***** DATA SHOWN *****

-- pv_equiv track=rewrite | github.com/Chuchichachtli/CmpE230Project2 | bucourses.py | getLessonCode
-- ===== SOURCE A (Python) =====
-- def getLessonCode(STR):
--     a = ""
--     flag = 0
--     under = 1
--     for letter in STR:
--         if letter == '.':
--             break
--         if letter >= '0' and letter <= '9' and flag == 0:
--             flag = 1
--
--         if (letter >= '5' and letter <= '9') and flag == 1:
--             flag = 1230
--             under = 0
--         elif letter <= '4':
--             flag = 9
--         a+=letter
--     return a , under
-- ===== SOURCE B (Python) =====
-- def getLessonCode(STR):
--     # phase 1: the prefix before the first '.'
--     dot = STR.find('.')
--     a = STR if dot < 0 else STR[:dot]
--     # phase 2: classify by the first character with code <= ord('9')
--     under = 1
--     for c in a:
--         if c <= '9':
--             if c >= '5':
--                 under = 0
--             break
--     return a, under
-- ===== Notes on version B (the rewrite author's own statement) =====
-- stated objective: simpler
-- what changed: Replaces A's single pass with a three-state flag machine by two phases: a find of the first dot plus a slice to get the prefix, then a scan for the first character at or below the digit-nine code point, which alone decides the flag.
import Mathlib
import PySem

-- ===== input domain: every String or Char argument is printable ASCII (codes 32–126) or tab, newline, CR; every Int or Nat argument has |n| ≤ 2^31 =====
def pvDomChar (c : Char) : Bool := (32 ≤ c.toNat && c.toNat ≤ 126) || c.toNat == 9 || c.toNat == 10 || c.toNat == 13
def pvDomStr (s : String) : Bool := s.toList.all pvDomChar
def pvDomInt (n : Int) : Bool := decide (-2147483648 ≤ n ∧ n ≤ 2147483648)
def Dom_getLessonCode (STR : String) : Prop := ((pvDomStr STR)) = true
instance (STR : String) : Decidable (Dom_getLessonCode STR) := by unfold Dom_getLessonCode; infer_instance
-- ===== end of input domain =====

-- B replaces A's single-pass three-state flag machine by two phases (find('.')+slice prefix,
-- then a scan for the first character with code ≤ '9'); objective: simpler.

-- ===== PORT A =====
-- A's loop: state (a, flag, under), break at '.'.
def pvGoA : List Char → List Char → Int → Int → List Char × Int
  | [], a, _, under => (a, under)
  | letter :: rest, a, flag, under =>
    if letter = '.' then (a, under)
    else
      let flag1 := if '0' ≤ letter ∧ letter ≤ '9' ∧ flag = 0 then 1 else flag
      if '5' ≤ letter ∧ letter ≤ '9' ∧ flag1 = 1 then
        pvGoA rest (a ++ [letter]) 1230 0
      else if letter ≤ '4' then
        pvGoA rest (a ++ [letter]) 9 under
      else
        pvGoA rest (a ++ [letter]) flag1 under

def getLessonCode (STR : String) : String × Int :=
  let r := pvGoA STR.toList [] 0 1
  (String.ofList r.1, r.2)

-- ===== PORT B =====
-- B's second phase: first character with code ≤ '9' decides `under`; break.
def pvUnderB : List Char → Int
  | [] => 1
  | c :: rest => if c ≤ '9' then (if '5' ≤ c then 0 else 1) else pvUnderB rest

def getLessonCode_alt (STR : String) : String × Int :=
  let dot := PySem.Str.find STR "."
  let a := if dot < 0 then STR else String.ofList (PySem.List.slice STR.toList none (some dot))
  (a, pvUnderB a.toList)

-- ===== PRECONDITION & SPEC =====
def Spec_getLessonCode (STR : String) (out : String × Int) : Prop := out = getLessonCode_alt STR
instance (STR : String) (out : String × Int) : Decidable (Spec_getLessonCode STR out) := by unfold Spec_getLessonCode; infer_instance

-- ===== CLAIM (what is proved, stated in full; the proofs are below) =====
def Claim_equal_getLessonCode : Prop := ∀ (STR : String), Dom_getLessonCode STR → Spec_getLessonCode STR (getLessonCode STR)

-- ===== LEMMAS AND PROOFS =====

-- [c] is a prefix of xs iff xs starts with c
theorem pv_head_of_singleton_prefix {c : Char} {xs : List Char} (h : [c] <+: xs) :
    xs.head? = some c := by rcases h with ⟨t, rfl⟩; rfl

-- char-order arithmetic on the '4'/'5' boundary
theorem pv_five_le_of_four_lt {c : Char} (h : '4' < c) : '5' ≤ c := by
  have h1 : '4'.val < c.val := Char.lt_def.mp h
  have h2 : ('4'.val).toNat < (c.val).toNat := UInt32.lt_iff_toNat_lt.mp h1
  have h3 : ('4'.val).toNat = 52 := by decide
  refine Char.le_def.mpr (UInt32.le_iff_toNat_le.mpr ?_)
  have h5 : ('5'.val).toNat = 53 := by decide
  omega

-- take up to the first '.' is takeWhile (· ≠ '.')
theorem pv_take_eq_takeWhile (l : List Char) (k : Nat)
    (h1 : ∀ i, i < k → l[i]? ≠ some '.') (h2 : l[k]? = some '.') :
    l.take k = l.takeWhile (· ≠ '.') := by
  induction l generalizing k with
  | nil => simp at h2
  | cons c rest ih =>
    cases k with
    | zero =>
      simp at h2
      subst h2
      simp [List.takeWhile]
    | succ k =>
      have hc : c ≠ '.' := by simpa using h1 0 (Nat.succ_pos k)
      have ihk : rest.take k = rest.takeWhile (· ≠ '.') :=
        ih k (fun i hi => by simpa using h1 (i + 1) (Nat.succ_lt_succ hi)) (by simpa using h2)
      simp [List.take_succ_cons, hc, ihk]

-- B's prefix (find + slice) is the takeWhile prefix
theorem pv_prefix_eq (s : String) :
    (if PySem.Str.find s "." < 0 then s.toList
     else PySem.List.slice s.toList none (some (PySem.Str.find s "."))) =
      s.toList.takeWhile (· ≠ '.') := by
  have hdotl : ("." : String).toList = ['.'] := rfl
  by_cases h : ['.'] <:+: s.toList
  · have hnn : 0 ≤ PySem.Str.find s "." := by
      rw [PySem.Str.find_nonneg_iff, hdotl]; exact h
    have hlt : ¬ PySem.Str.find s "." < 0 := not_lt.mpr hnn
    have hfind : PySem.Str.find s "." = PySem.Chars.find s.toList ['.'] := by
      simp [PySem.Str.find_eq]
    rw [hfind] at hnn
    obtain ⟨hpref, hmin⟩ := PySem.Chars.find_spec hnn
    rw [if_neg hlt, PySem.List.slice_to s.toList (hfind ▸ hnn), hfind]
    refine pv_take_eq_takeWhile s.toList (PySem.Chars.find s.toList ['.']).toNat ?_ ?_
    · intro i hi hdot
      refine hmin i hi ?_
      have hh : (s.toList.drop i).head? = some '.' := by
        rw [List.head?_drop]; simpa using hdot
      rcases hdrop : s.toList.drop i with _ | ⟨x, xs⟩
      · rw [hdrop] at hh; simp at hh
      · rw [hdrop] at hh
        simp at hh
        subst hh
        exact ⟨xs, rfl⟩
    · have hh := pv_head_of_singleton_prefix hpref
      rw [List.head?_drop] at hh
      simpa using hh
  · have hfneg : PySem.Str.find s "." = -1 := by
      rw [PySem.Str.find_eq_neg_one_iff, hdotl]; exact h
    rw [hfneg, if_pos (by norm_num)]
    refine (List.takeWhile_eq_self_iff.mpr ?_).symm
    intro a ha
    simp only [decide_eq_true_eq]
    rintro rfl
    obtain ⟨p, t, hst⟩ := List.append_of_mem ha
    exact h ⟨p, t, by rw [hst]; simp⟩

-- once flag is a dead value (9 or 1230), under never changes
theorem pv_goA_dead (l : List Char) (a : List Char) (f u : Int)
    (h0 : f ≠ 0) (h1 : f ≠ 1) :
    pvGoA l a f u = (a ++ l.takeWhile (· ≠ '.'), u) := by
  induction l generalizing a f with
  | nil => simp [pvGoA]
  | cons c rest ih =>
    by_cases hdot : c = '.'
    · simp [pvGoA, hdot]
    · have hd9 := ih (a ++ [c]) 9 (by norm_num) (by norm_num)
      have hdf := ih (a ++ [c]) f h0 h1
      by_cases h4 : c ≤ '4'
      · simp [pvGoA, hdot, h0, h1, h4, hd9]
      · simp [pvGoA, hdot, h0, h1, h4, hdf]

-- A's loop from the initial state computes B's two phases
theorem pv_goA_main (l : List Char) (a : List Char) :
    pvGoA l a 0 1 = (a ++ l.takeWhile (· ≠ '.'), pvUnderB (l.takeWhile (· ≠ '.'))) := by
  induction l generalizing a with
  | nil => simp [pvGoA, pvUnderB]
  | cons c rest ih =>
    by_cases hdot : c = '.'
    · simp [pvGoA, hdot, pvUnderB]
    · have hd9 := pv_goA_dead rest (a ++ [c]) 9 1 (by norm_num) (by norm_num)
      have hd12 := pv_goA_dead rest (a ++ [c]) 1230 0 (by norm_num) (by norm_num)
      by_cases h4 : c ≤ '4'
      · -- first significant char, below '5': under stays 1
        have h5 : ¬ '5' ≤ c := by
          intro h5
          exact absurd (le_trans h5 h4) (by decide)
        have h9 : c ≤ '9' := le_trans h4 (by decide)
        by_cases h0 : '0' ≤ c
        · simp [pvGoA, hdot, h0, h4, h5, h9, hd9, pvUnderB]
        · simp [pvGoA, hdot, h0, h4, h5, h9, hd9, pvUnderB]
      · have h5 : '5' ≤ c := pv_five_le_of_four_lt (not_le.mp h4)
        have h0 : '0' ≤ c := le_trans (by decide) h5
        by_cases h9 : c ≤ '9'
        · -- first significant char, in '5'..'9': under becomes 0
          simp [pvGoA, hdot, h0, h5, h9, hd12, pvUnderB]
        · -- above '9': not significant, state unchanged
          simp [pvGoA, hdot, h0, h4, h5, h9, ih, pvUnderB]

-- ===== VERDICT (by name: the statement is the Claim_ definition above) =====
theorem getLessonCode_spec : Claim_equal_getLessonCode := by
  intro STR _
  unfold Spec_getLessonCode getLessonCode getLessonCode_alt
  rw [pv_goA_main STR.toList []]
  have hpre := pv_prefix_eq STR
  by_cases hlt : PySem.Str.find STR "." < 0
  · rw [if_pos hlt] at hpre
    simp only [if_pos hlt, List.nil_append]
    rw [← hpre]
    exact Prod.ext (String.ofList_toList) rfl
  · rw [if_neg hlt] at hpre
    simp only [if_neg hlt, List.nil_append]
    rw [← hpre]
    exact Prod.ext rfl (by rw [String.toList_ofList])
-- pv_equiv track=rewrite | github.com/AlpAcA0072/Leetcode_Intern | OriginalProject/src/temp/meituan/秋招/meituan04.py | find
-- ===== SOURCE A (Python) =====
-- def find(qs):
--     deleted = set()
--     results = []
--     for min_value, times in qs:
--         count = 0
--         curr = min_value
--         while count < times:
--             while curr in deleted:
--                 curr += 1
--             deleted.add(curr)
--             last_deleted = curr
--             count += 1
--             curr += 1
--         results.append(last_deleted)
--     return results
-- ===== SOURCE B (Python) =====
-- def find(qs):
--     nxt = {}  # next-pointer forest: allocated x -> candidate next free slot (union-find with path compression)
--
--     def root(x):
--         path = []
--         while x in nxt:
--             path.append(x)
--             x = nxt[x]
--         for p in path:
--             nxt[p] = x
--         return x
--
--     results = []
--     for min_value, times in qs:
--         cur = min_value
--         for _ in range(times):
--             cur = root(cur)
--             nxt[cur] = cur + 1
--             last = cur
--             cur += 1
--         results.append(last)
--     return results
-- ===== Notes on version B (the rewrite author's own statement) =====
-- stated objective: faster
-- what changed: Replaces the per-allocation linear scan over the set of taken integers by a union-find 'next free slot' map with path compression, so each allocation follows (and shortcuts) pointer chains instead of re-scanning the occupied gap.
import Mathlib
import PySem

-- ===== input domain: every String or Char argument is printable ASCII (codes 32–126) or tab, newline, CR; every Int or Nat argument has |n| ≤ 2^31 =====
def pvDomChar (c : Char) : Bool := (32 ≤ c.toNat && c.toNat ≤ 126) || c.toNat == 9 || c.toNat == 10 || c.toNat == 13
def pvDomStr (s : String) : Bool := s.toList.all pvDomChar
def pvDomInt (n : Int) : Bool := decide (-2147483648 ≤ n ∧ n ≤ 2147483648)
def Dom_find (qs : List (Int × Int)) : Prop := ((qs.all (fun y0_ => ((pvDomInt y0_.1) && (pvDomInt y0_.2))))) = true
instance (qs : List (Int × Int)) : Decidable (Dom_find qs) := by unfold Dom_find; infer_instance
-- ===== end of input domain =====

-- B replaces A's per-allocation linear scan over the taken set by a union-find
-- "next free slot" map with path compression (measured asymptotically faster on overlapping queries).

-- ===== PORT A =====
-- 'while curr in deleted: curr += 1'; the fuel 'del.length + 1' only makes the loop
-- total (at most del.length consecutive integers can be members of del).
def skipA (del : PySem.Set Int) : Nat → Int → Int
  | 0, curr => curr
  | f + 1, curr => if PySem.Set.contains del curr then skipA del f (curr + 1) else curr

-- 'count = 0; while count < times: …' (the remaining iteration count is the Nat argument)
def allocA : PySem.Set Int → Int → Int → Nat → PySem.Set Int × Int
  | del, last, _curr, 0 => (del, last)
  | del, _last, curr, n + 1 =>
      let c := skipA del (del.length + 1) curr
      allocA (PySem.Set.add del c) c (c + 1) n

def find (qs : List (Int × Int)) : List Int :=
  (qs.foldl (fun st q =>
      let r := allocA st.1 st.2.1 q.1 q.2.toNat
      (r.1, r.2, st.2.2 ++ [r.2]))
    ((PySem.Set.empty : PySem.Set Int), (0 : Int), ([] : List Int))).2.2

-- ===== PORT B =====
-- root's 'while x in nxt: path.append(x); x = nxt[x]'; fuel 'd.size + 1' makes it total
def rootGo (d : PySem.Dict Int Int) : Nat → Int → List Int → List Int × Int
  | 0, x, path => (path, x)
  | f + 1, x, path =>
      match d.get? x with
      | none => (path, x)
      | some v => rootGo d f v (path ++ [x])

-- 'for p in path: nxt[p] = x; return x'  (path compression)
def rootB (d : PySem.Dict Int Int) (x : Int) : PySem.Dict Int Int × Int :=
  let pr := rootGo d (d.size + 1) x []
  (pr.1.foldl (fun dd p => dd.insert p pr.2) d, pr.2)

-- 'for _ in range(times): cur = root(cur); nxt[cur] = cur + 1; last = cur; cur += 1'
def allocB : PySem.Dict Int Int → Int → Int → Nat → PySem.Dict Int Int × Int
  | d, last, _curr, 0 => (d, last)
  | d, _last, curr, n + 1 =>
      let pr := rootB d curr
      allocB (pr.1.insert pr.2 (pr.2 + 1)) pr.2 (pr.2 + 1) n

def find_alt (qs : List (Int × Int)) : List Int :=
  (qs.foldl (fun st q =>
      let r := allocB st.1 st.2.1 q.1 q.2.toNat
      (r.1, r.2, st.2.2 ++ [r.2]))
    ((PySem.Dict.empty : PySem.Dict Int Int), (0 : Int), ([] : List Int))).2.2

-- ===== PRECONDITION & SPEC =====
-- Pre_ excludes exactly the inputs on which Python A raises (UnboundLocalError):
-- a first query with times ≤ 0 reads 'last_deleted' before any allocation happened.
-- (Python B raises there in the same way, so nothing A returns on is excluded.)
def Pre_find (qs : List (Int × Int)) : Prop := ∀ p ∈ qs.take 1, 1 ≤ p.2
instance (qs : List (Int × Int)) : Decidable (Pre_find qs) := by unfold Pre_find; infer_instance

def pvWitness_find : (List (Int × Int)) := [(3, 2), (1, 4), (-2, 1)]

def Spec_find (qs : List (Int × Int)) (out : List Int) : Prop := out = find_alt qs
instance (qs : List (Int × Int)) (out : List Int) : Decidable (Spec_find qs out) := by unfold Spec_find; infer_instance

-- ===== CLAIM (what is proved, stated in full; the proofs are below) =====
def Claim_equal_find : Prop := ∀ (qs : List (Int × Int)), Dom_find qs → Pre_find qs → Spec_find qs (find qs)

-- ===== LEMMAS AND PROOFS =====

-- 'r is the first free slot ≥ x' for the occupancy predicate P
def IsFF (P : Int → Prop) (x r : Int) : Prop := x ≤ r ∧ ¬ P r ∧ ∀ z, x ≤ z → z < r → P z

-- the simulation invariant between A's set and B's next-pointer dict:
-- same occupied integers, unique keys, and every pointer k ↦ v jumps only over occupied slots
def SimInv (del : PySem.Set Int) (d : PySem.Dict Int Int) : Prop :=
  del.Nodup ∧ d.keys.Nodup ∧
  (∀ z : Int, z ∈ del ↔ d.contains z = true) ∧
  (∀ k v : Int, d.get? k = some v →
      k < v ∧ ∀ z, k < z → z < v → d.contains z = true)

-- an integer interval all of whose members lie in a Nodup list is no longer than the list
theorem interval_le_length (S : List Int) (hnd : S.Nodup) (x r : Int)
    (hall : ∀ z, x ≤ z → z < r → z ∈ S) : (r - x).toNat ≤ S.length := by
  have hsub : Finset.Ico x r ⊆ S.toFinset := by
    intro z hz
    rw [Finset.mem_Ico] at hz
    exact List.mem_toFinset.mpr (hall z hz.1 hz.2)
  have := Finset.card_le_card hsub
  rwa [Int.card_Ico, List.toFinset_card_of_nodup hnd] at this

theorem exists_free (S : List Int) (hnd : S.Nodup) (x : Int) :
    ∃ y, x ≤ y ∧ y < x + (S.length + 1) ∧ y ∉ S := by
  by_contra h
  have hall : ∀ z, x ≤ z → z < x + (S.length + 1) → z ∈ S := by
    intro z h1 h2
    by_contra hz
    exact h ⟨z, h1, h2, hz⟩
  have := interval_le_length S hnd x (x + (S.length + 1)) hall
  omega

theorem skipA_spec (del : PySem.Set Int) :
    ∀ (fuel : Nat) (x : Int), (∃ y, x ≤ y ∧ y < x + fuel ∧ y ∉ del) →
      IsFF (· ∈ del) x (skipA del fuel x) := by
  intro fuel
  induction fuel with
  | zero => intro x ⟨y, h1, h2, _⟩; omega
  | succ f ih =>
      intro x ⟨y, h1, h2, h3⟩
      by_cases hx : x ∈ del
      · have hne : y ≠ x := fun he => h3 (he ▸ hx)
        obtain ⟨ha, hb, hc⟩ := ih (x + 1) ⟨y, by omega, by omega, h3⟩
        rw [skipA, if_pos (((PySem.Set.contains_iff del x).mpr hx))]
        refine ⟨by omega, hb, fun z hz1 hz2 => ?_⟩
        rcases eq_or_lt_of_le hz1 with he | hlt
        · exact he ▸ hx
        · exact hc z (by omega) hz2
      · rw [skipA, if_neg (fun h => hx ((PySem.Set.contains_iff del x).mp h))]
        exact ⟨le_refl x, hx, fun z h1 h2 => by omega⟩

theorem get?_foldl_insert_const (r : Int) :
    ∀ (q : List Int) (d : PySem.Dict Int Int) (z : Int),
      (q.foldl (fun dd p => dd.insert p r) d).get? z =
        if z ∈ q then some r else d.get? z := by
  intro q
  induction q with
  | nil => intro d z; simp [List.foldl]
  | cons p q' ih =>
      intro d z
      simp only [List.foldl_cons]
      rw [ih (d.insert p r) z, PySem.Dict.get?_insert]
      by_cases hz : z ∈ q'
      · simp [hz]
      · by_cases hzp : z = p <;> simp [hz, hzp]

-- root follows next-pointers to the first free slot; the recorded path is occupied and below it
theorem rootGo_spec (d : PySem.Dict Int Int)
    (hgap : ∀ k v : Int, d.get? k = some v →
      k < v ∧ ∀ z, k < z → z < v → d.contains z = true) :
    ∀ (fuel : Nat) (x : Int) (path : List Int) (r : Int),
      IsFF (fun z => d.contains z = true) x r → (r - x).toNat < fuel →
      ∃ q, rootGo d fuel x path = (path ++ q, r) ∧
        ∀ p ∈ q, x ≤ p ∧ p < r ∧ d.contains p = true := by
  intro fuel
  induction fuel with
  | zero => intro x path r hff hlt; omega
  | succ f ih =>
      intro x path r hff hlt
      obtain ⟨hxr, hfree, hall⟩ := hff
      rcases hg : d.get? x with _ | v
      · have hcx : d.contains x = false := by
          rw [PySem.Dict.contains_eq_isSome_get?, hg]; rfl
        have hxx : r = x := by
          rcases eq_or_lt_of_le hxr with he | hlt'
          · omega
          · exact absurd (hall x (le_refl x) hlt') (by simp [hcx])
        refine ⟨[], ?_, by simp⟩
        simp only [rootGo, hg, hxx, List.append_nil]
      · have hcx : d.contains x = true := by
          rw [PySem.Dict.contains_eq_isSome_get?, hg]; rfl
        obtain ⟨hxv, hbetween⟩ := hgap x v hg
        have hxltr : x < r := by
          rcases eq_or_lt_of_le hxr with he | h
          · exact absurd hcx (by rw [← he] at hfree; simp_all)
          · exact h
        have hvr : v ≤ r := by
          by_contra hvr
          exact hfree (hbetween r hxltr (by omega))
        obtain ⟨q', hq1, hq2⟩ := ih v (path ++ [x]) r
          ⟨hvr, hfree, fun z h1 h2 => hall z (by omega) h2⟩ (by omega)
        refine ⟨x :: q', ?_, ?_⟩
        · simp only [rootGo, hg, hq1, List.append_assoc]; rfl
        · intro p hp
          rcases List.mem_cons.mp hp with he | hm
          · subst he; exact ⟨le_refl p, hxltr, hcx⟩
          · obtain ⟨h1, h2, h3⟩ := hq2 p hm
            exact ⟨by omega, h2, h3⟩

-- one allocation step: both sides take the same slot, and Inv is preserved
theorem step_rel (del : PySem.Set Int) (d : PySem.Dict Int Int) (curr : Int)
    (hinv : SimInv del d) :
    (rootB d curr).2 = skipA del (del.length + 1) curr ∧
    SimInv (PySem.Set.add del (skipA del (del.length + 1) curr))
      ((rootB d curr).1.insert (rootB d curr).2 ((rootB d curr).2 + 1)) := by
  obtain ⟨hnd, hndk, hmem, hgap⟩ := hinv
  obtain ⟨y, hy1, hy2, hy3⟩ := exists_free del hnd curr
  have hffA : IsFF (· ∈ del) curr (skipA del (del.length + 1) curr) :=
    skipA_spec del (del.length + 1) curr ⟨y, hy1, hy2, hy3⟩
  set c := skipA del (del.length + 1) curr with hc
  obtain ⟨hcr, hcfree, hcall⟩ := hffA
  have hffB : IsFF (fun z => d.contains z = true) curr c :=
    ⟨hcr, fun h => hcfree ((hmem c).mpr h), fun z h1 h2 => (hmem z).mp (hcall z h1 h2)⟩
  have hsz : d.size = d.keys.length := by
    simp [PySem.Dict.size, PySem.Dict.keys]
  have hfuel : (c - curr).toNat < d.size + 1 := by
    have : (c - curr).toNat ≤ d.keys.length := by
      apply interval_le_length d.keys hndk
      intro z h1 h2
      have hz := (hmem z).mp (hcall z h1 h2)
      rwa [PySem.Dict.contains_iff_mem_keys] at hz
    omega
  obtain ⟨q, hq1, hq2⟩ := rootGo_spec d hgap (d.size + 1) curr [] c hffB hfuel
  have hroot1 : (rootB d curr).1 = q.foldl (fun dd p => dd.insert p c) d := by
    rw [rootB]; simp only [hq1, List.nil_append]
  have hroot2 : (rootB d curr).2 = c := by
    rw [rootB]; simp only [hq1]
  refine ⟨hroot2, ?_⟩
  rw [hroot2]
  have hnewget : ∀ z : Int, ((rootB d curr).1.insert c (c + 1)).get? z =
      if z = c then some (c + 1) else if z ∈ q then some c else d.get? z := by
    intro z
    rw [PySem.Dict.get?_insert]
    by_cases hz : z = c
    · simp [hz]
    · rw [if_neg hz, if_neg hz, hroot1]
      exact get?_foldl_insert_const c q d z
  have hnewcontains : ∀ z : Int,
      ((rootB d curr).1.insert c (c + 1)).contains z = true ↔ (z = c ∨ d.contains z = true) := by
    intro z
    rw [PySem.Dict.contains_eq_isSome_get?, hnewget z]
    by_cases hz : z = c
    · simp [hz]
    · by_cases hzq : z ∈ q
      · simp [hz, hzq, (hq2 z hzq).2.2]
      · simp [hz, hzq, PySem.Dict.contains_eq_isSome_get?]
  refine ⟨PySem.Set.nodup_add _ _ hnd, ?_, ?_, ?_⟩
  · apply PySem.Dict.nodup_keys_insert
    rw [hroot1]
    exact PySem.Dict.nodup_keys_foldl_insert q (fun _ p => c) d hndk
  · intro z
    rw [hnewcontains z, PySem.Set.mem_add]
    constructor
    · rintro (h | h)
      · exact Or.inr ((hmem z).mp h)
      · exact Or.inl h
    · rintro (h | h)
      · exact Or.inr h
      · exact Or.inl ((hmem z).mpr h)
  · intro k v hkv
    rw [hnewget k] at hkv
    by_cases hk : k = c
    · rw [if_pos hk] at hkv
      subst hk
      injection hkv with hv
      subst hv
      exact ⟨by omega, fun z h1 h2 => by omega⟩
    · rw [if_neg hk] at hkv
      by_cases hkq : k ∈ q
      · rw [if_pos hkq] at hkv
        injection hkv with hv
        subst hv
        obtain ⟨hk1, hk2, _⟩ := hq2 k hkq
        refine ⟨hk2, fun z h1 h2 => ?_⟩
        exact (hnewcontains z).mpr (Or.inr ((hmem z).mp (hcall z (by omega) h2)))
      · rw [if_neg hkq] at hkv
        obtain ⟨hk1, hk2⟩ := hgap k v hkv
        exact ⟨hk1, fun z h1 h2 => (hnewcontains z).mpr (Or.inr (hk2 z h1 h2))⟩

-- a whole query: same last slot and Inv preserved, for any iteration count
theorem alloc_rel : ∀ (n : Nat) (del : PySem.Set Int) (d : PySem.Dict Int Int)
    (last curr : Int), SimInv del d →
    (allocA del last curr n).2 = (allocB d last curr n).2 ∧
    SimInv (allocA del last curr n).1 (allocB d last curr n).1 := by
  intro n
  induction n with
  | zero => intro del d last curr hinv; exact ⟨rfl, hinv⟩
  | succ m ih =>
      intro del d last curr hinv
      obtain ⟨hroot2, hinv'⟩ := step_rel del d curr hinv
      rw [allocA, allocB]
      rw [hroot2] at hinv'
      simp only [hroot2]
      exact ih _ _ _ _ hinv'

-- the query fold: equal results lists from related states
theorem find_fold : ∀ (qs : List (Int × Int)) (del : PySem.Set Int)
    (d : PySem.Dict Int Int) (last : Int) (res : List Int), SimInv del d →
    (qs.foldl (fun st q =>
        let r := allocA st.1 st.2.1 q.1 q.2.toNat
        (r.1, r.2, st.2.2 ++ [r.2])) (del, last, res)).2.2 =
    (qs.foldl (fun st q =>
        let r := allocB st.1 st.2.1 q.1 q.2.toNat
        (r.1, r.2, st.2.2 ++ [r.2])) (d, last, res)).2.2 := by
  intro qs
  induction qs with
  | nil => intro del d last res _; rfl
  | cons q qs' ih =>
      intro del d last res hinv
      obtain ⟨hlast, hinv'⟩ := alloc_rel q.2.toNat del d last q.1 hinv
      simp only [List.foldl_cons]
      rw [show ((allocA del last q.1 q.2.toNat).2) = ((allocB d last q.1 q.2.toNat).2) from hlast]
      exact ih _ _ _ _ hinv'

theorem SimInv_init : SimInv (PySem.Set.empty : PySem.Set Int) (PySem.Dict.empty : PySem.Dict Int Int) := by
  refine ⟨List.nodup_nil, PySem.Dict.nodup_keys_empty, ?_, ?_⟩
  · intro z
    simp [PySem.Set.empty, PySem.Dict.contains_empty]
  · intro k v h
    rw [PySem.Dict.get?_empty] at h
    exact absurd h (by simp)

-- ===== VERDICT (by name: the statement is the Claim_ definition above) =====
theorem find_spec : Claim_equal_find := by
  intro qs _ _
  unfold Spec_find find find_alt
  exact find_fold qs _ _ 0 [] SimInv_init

*****

__WORK TO COMPLETE__:
All lines in the listing above between the line with "-- Pre_ excludes" and the line with "def pvWitness_find : (List", inclusive, should be set down exactly, and no line outside that range.

__COMPLETED TASK__:
-- Pre_ excludes exactly the inputs on which Python A raises (UnboundLocalError):
-- a first query with times ≤ 0 reads 'last_deleted' before any allocation happened.
-- (Python B raises there in the same way, so nothing A returns on is excluded.)
def Pre_find (qs : List (Int × Int)) : Prop := ∀ p ∈ qs.take 1, 1 ≤ p.2
instance (qs : List (Int × Int)) : Decidable (Pre_find qs) := by unfold Pre_find; infer_instance

def pvWitness_find : (List (Int × Int)) := [(3, 2), (1, 4), (-2, 1)]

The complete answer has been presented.